Parlano i dati: dal 2000 al 2015 il fisco ha iscritto a ruolo 836 miliardi di tasse evase, la metà del Pil italiano. Ne ha incassati poco più di 300, pur sempre una cifra ragguardevole. Nello stesso periodo la pressione fiscale è passata dal 40,8 per cento del Pil al 43,5: non è scesa, anzi è aumentata di 37 miliardi. Non basta, perché intanto la black list del fisco si è ristretta a 46 paesi, perdendo per esempio Svizzera, Lussemburgo, San Marino, Cayman, Hong Kong e Singapore che hanno firmato accordi di rientro di capitali. Così, il vero fenomeno da tenere d’occhio, lecito e incontrollabile, che sta già avendo ricadute sull’economia pubblica (aziende) e privata (cittadini), si chiama concorrenza fiscale; o turismo delle tasse.

 

Negli Stati Uniti è appena saltata per l’intervento del Tesoro la  fusione record tra i colossi farmaceutici Pfizer e Allergan, affare da 160 miliardi di dollari che aveva l’obiettivo di godere degli sgravi di tasse della Allergan che ha la sede operativa nel New Jersey ma fiscale in Irlanda dopo essersi venduta nel 2014 alla dublinese Actavis. Operazioni dette di “inversione fiscale”, e infatti l’Amministrazione Obama ha definito la Allergan un “serial inverter”. Oggi i media americani si domandano come mai nei Panama Papers figurino solo 211 residenti negli Usa, e una risposta può essere che senza andare all’estero, ma per esempio in Delaware non si pagano imposte sulle società né sulle proprietà personali, né sugli immobili: basta versare 200 dollari allo stato e altrettanti a un commercialista. Anche Florida (niente tasse sul reddito e 5,5 per cento sulle attività commerciali) e Texas offrono benefici simili.

 

Ma la partita si è aperta anche in Europa sul fronte dei privati.

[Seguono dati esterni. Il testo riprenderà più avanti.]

lemma ovRow_snoc_none (row : List Int) (ds : List (Option Int))
    (hle : ds.length + 1 ≤ row.length) :
    ovRow row (ds ++ [none]) = ovRow row ds := by
  apply List.ext_getElem (by rw [ovRow_length, ovRow_length])
  intro j hjL hjR
  have hj : j < row.length := by rwa [ovRow_length] at hjL
  rw [← List.getD_eq_getElem _ 0 hjL, ← List.getD_eq_getElem _ 0 hjR,
      ovRow_getD row (ds ++ [none]) j hj (by simpa using hle),
      ovRow_getD row ds j hj (by omega)]
  by_cases hjd : j = ds.length
  · subst hjd
    rw [if_pos (by simp), getD_append_len, if_neg (by omega)]
    simp
  · by_cases hjlt : j < ds.length
    · rw [if_pos (by simp; omega), List.getD_append ds [none] none j hjlt, if_pos hjlt]
    · rw [if_neg (by simp; omega), if_neg hjlt]

lemma ovRow_snoc_some (row : List Int) (ds : List (Option Int)) (v : Int)
    (hle : ds.length + 1 ≤ row.length) :
    ovRow row (ds ++ [some v])
      = PySem.List.pySetD (ovRow row ds) ((ds.length : Nat) : Int) v := by
  apply List.ext_getElem
    (by rw [ovRow_length, PySem.List.length_pySetD, ovRow_length])
  intro j hjL hjR
  have hj : j < row.length := by rwa [ovRow_length] at hjL
  rw [← List.getD_eq_getElem _ 0 hjL, ← List.getD_eq_getElem _ 0 hjR,
      ovRow_getD row (ds ++ [some v]) j hj (by simpa using hle),
      PySem.List.pySetD_of_nonneg _ _ (by omega)]
  simp only [Int.toNat_natCast]
  rw [getD_set]
  by_cases hjd : j = ds.length
  · subst hjd
    rw [if_pos (by simp), getD_append_len,
        if_pos ⟨rfl, by rw [ovRow_length]; omega⟩]
    simp
  · rw [if_neg (show ¬(j = ds.length ∧ ds.length < (ovRow row ds).length) from
          fun hh => hjd hh.1),
        ovRow_getD row ds j hj (by omega)]
    by_cases hjlt : j < ds.length
    · rw [if_pos (show j < (ds ++ [some v]).length from by simp; omega),
          List.getD_append ds [some v] none j hjlt, if_pos hjlt]
    · rw [if_neg (show ¬ j < (ds ++ [some v]).length from by simp; omega), if_neg hjlt]

lemma rowfold_eq {D : List (List (Option Int))} {r : Int} :
    ∀ (drow : List (Option Int)),
    (∀ j : Nat, j < drow.length → dAt D r (j : Int) = drow.getD j none) →
    ∀ (row : List Int), drow.length ≤ row.length →
    (PySem.List.pyRange 0 (drow.length : Int) 1).foldl
        (fun row c => match dAt D r c with
          | some v => PySem.List.pySetD row c v
          | none => row) row
      = ovRow row drow := by
  intro drow
  induction drow using List.reverseRecOn with
  | nil =>
    intro _ row _
    rw [show ((([] : List (Option Int)).length : Nat) : Int) = 0 by simp,
        PySem.List.pyRange_one_eq_nil (by omega)]
    simp [ovRow]
  | append_singleton ds dv ih =>
    intro hread row hle
    have hlen1 : ds.length + 1 ≤ row.length := by simpa using hle
    rw [show (((ds ++ [dv]).length : Nat) : Int) = ((ds.length : Nat) : Int) + 1 by simp,
        PySem.List.pyRange_one_succ_right (by omega), List.foldl_append]
    rw [ih (fun j hj => by
          rw [hread j (by simp only [List.length_append, List.length_cons,
                List.length_nil]; omega),
              List.getD_append ds [dv] none j hj]) row (by omega)]
    simp only [List.foldl_cons, List.foldl_nil]
    rw [hread ds.length (by simp), getD_append_len]
    cases dv with
    | none => exact (ovRow_snoc_none row ds hlen1).symm
    | some v => exact (ovRow_snoc_some row ds v hlen1).symm

lemma wb_eq {grid : List (List Int)} {R C : Int} {D : List (List (Option Int))}
    (hR0 : 0 ≤ R) (hC0 : 0 ≤ C) (hRg : R.toNat = grid.length)
    (hCg : ∀ row ∈ grid, C.toNat ≤ row.length) (hD : DimsD R C D) :
    writeBack grid R C D = ov grid D := by
  obtain ⟨hl, hrow⟩ := hD
  unfold writeBack
  have main : ∀ k : Nat, k ≤ R.toNat →
      (PySem.List.pyRange 0 ((k : Nat) : Int) 1).foldl
        (fun g r => (PySem.List.pyRange 0 C 1).foldl
          (fun g c => match dAt D r c with | some v => setCell g r c v | none => g) g) grid
      = List.zipWith ovRow (grid.take k) (D.take k) ++ grid.drop k := by
    intro k
    induction k with
    | zero =>
      intro _
      have h0 : PySem.List.pyRange 0 (((0 : Nat) : Nat) : Int) 1 = [] :=
        PySem.List.pyRange_one_eq_nil (by omega)
      rw [h0]
      simp
    | succ k ihk =>
      intro hk1
      have hk : k ≤ R.toNat := by omega
      have hkg : k < grid.length := by omega
      have hkD : k < D.length := by omega
      rw [show (((k + 1 : Nat) : Nat) : Int) = ((k : Nat) : Int) + 1 by push_cast; ring,
          PySem.List.pyRange_one_succ_right (by omega), List.foldl_append, ihk hk]
      simp only [List.foldl_cons, List.foldl_nil]
      have hGpre : (List.zipWith ovRow (grid.take k) (D.take k)).length = k := by
        simp only [List.length_zipWith, List.length_take]
        omega
      have hGlen : (List.zipWith ovRow (grid.take k) (D.take k) ++ grid.drop k).length
          = grid.length := by
        simp only [List.length_append, List.length_drop, hGpre]
        omega
      have hrowk : PySem.List.pyGetD
          (List.zipWith ovRow (grid.take k) (D.take k) ++ grid.drop k) ((k : Nat) : Int) []
          = grid[k] := by
        rw [pyGetD_nonneg _ _ (by omega)]
        simp only [Int.toNat_natCast]
        rw [List.getD_eq_getElem _ _ (by rw [hGlen]; exact hkg),
            List.getElem_append_right (by omega)]
        simp only [hGpre, List.getElem_drop]
        congr 1
        omega
      have hdlen : (D[k]).length = C.toNat := hrow _ (List.getElem_mem hkD)
      have hread : ∀ j : Nat, j < (D[k]).length →
          dAt D ((k : Nat) : Int) (j : Int) = (D[k]).getD j none := by
        intro j hj
        rw [dAt_nonneg _ _ _ (by omega) (by omega)]
        simp only [Int.toNat_natCast]
        rw [List.getD_eq_getElem D [] hkD]
      have hrowfold := rowfold_eq (D := D) (r := ((k : Nat) : Int)) (D[k]) hread (grid[k])
        (by rw [hdlen]; exact hCg _ (List.getElem_mem hkg))
      rw [show (((D[k]).length : Nat) : Int) = C from by rw [hdlen]; omega] at hrowfold
      have hinner := wbInner (D := D) ((k : Nat) : Int) (by omega)
        (PySem.List.pyRange 0 C 1)
        (fun c hc => ((PySem.List.mem_pyRange_one).mp hc).1)
        (List.zipWith ovRow (grid.take k) (D.take k) ++ grid.drop k)
        (by rw [hGlen]; simpa using hkg)
      rw [hinner, hrowk, hrowfold,
          PySem.List.pySetD_of_nonneg _ _ (by omega)]
      simp only [Int.toNat_natCast]
      rw [set_append_len' _ _ k hGpre, List.drop_eq_getElem_cons hkg,
          List.set_cons_zero,
          List.take_succ_eq_append_getElem hkg, List.take_succ_eq_append_getElem hkD,
          List.zipWith_append (by simp only [List.length_take]; omega)]
      simp
  have hfin := main R.toNat le_rfl
  rw [show ((R.toNat : Nat) : Int) = R by omega] at hfin
  rw [hfin]
  unfold ov
  rw [show grid.take R.toNat = grid from by rw [hRg]; exact List.take_length,
      show D.take R.toNat = D from by rw [← hl]; exact List.take_length,
      show grid.drop R.toNat = [] from by rw [hRg]; exact List.drop_length,
      show grid.drop D.length = [] from by rw [hl, hRg]; exact List.drop_length]

-- ---- the initial states coincide ----

lemma init_inv {grid : List (List Int)} (hPre : Pre_wag grid) :
    BfsInv grid (PySem.List.len grid) (PySem.List.len (PySem.List.pyGetD grid 0 []))
      (initDist grid (PySem.List.len grid) (PySem.List.len (PySem.List.pyGetD grid 0 [])))
      grid (PySem.Set.ofList (getGates grid)) (getGates grid) 0 := by
  have hRg : (PySem.List.len grid).toNat = grid.length := by
    simp [PySem.List.len_eq]
  have hCg : ∀ row ∈ grid, (PySem.List.len (PySem.List.pyGetD grid 0 [])).toNat ≤ row.length := by
    intro row h
    have := hPre.2 row h
    simp only [PySem.List.len_eq, Int.toNat_natCast]
    exact this
  refine ⟨dims_initDist _ _ _, (ov_initDist hRg hCg).symm, ?_, ?_, ?_⟩
  · intro p hp
    rw [PySem.Set.contains_iff, PySem.Set.mem_ofList, mem_getGates,
        show dAt (initDist grid (PySem.List.len grid)
            (PySem.List.len (PySem.List.pyGetD grid 0 []))) p.1 p.2
          = if cellAt grid p.1 p.2 = 0 then some 0 else none from by
          cases p; exact dAt_initDist grid hp]
    by_cases hz : cellAt grid p.1 p.2 = 0
    · rw [if_pos hz]
      constructor
      · intro _; simp
      · intro _; exact ⟨hp, hz⟩
    · simp [hz]
  · intro p
    rw [mem_getGates]
    constructor
    · rintro ⟨hInb, hz⟩
      refine ⟨hInb, ?_⟩
      rw [show dAt (initDist grid (PySem.List.len grid)
            (PySem.List.len (PySem.List.pyGetD grid 0 []))) p.1 p.2
          = if cellAt grid p.1 p.2 = 0 then some 0 else none from by
          cases p; exact dAt_initDist grid hInb, if_pos hz]
    · rintro ⟨hInb, hsome⟩
      refine ⟨hInb, ?_⟩
      rw [show dAt (initDist grid (PySem.List.len grid)
            (PySem.List.len (PySem.List.pyGetD grid 0 []))) p.1 p.2
          = if cellAt grid p.1 p.2 = 0 then some 0 else none from by
          cases p; exact dAt_initDist grid hInb] at hsome
      by_cases hz : cellAt grid p.1 p.2 = 0
      · exact hz
      · rw [if_neg hz] at hsome
        cases hsome
  · intro p v hp hsome
    rw [show dAt (initDist grid (PySem.List.len grid)
          (PySem.List.len (PySem.List.pyGetD grid 0 []))) p.1 p.2
        = if cellAt grid p.1 p.2 = 0 then some 0 else none from by
        cases p; exact dAt_initDist grid hp] at hsome
    by_cases hz : cellAt grid p.1 p.2 = 0
    · rw [if_pos hz] at hsome
      cases hsome
      omega
    · rw [if_neg hz] at hsome
      cases hsome

lemma level_eq_pull (grid : List (List Int)) (hPre : Pre_wag grid) :
    wagLevel grid = wag_alt grid := by
  have hRg : (PySem.List.len grid).toNat = grid.length := by
    simp [PySem.List.len_eq]
  have hR0 : 0 ≤ PySem.List.len grid := by
    rw [PySem.List.len_eq]; exact Int.natCast_nonneg _
  have hC0 : 0 ≤ PySem.List.len (PySem.List.pyGetD grid 0 []) := by
    rw [PySem.List.len_eq]; exact Int.natCast_nonneg _
  have hCg : ∀ row ∈ grid, (PySem.List.len (PySem.List.pyGetD grid 0 [])).toNat ≤ row.length := by
    intro row h
    have := hPre.2 row h
    simp only [PySem.List.len_eq, Int.toNat_natCast]
    exact this
  obtain ⟨sl, sd⟩ := syncLoop hRg hCg
    (grid.length * (PySem.List.pyGetD grid 0 []).length + 2)
    (initDist grid (PySem.List.len grid) (PySem.List.len (PySem.List.pyGetD grid 0 [])))
    grid (PySem.Set.ofList (getGates grid)) (getGates grid) 0 (init_inv hPre)
  simp only [wagLevel, wag_alt]
  rw [initEq grid]
  rw [show ((getGates grid, PySem.Set.ofList (getGates grid)) :
        List (Int × Int) × PySem.Set (Int × Int)).2 = PySem.Set.ofList (getGates grid) from rfl,
      show ((getGates grid, PySem.Set.ofList (getGates grid)) :
        List (Int × Int) × PySem.Set (Int × Int)).1 = getGates grid from rfl]
  rw [sl]
  exact (wb_eq hR0 hC0 hRg hCg sd).symm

Soprattutto per i pensionati del nord, ma anche italiani, che possono vivere all’estero per 184 giorni l’anno, conquistando la residenza fiscale. Le Canarie e in particolare Tenerife offrono l’aliquota Irpef del 15 per cento, zero Iva, niente imposte sugli immobili: 60 mila italiani vi si sono già trasferiti, aggiungendosi ad inglesi e tedeschi (benché in Germania la tassa sulle pensioni sia dello 0,2 per cento). Il Portogallo offre l’esenzione dalle imposte sul reddito e per 15 anni da quelle sugli immobili. Poi ci sono i casi limite di Romania e Tunisia, certo con minore appeal. O si tagliano seriamente le tasse oppure è inutile pensare di rinchiudere in gabbia la gente, figuriamoci le imprese. I Panama Papers sono solo un trastullo.